▸ **Source data**
-- pv_equiv track=rewrite | github.com/Abnerla/AI_Paper | modules/report_importer.py | _iter_lines_with_offsets
-- ===== SOURCE A (Python) =====
-- def _iter_lines_with_offsets(content: str):
--     start = 0
--     for index, char in enumerate(content):
--         if char != '\n':
--             continue
--         yield content[start:index], start, index
--         start = index + 1
--     yield content[start:], start, len(content)
-- ===== SOURCE B (Python) =====
-- def _iter_lines_with_offsets(content: str):
--     start = 0
--     for part in content.split('\n'):
--         end = start + len(part)
--         yield part, start, end
--         start = end + 1
-- ===== Notes on version B (the rewrite author's own statement) =====
-- stated objective: faster
-- what changed: B splits the content on the newline separator once (str.split) and derives each line's start/end offsets arithmetically from the parts' lengths, instead of enumerating every character in Python-level code and slicing at each newline.
import Mathlib
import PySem

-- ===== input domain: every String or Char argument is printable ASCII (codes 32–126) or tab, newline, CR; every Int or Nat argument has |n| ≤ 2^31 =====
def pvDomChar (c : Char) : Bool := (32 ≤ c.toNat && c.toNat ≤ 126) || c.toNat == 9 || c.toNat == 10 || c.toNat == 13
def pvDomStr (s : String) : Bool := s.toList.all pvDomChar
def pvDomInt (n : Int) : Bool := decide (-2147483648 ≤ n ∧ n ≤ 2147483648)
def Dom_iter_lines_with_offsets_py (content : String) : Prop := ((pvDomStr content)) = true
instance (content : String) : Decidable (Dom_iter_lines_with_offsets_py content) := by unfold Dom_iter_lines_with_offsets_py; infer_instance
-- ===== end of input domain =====

-- B computes the same (line, start, end) triples by splitting on '\n' once and
-- deriving the offsets arithmetically from the parts' lengths (objective: simpler).

-- ===== PORT A =====
-- loop body of A: on a newline, yield content[start:index] with its offsets and move start
def pvStepA (cs : List Char) (st : Int × List (String × Int × Int)) (p : Int × Char)
    : Int × List (String × Int × Int) :=
  if p.2 != '\n' then st
  else (p.1 + 1,
        st.2 ++ [(String.ofList (PySem.Chars.slice cs (some st.1) (some p.1)), st.1, p.1)])

def iter_lines_with_offsets_py (content : String) : List (String × Int × Int) :=
  let cs := content.toList
  let s := (PySem.List.enumerate cs 0).foldl (pvStepA cs) (0, [])
  -- final: yield content[start:], start, len(content)
  s.2 ++ [(String.ofList (PySem.Chars.slice cs (some s.1) none), s.1, (cs.length : Int))]

-- ===== PORT B =====
-- loop body of B: end = start + len(part); yield; start = end + 1
def pvStepB (st : Int × List (String × Int × Int)) (part : List Char)
    : Int × List (String × Int × Int) :=
  let e := st.1 + (part.length : Int)
  (e + 1, st.2 ++ [(String.ofList part, st.1, e)])

def iter_lines_with_offsets_py_alt (content : String) : List (String × Int × Int) :=
  let parts := PySem.Chars.splitOn content.toList ['\n']
  ((parts.foldl pvStepB (0, [])).2)

-- ===== PRECONDITION & SPEC =====
def Spec_iter_lines_with_offsets_py (content : String) (out : List (String × Int × Int)) : Prop := out = iter_lines_with_offsets_py_alt content
instance (content : String) (out : List (String × Int × Int)) : Decidable (Spec_iter_lines_with_offsets_py content out) := by unfold Spec_iter_lines_with_offsets_py; infer_instance

-- ===== CLAIM (what is proved, stated in full; the proofs are below) =====
def Claim_equal_iter_lines_with_offsets_py : Prop := ∀ (content : String), Dom_iter_lines_with_offsets_py content → Spec_iter_lines_with_offsets_py content (iter_lines_with_offsets_py content)

-- ===== LEMMAS AND PROOFS =====

-- reference splitter: split on '\n', with `pre` the consumed part of the current piece
def mySplit (pre : List Char) : List Char → List (List Char)
  | [] => [pre]
  | c :: rest => if c = '\n' then pre :: mySplit [] rest else mySplit (pre ++ [c]) rest

lemma go_eq_mySplit (l : List Char) : ∀ (fuel : Nat), l.length < fuel →
    ∀ (cur : List Char) (acc : List (List Char)),
    PySem.Chars.splitOn.go ['\n'] fuel l cur acc
      = acc.reverse ++ mySplit cur.reverse l := by
  induction l with
  | nil =>
    intro fuel hf cur acc
    cases fuel with
    | zero => omega
    | succ f => simp [PySem.Chars.splitOn.go, mySplit]
  | cons c rest ih =>
    intro fuel hf cur acc
    cases fuel with
    | zero => simp at hf
    | succ f =>
      by_cases hc : c = '\n'
      · subst hc
        have : List.isPrefixOf ['\n'] ('\n' :: rest) = true := by
          simp [List.isPrefixOf]
        simp only [PySem.Chars.splitOn.go, this, if_pos]
        have hd : List.drop ['\n'].length ('\n' :: rest) = rest := rfl
        rw [hd, ih f (by simpa using hf) [] (cur.reverse :: acc)]
        simp [mySplit]
      · have hpf : List.isPrefixOf ['\n'] (c :: rest) = false := by
          simp [List.isPrefixOf]; exact fun h => hc h.symm
        simp only [PySem.Chars.splitOn.go, hpf, Bool.false_eq_true, if_false]
        rw [ih f (by simpa using hf) (c :: cur) acc]
        simp [mySplit, hc]

lemma splitOn_eq_mySplit (s : List Char) :
    PySem.Chars.splitOn s ['\n'] = mySplit [] s := by
  unfold PySem.Chars.splitOn
  rw [go_eq_mySplit s (s.length + 1) (by omega) [] []]
  simp

lemma main_invariant (full : List Char) : ∀ (cs pre : List Char) (start : Nat)
    (acc : List (String × Int × Int)),
    full.drop start = pre ++ cs →
    start + pre.length + cs.length = full.length →
    (let s := (PySem.List.enumerate cs ((start : Int) + pre.length)).foldl (pvStepA full) ((start : Int), acc)
     s.2 ++ [(String.ofList (PySem.Chars.slice full (some s.1) none), s.1, (full.length : Int))])
      = ((mySplit pre cs).foldl pvStepB ((start : Int), acc)).2 := by
  intro cs
  induction cs with
  | nil =>
    intro pre start acc hdrop hlen
    simp only [PySem.List.enumerate_nil, List.foldl_nil, mySplit, List.foldl_cons, pvStepB]
    have hs : PySem.Chars.slice full (some (start : Int)) none = pre := by
      simp only [PySem.Chars.slice_eq_listSlice]
      rw [PySem.List.slice_from_natCast]
      simpa using hdrop
    have hl : (full.length : Int) = (start : Int) + pre.length := by
      simp at hlen; omega
    simp [hl, hdrop]
  | cons c rest ih =>
    intro pre start acc hdrop hlen
    rw [PySem.List.enumerate_cons]
    by_cases hc : c = '\n'
    · subst hc
      simp only [List.foldl_cons, pvStepA, bne_self_eq_false, Bool.false_eq_true, if_false]
      have hslice : PySem.Chars.slice full (some (start : Int)) (some ((start : Int) + pre.length)) = pre := by
        simp only [PySem.Chars.slice_eq_listSlice]
        rw [PySem.List.slice_natCast_add]
        rw [hdrop]
        exact List.take_left' rfl
      have h1 : full.drop (start + pre.length) = '\n' :: rest := by
        rw [← List.drop_drop, hdrop]
        simp
      have hdrop' : full.drop (start + pre.length + 1) = rest := by
        rw [← List.drop_drop, h1]
        simp
      have hlen' : (start + pre.length + 1) + ([] : List Char).length + rest.length = full.length := by
        simp at hlen ⊢; omega
      have := ih [] (start + pre.length + 1) (acc ++ [(String.ofList pre, (start : Int), (start : Int) + pre.length)]) (by simpa using hdrop') hlen'
      simp only [List.length_nil, Nat.cast_add, Nat.cast_one, Nat.cast_zero, add_zero] at this
      rw [show ((start : Int) + (pre.length : Int) + 1) = (((start + pre.length + 1 : Nat)) : Int) by push_cast; ring] at *
      simp only [hslice] at *
      rw [this]
      simp [mySplit, pvStepB]
    · simp only [List.foldl_cons, pvStepA,
        if_pos (by simp [bne, hc] : ((c != '\n')) = true)]
      have hdrop' : full.drop start = (pre ++ [c]) ++ rest := by
        rw [hdrop]; simp
      have hlen' : start + (pre ++ [c]).length + rest.length = full.length := by
        simp at hlen ⊢; omega
      have := ih (pre ++ [c]) start acc hdrop' hlen'
      simp only [List.length_append, List.length_cons, List.length_nil] at this ⊢
      rw [show ((start : Int) + (pre.length : Int) + 1) = ((start : Int) + (((pre.length + (0+1)) : Nat) : Int)) by push_cast; ring]
      rw [this]
      simp [mySplit, hc]

-- ===== VERDICT (by name: the statement is the Claim_ definition above) =====
theorem iter_lines_with_offsets_py_spec : Claim_equal_iter_lines_with_offsets_py := by
  intro content _
  unfold Spec_iter_lines_with_offsets_py iter_lines_with_offsets_py iter_lines_with_offsets_py_alt
  rw [splitOn_eq_mySplit]
  have := main_invariant content.toList content.toList [] 0 [] (by simp) (by simp)
  simpa using this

▸ **Exercise directions**
Determine how many of the lines above include the word "Bool", then give that number and nothing else.

▸ **Answer to this problem**
5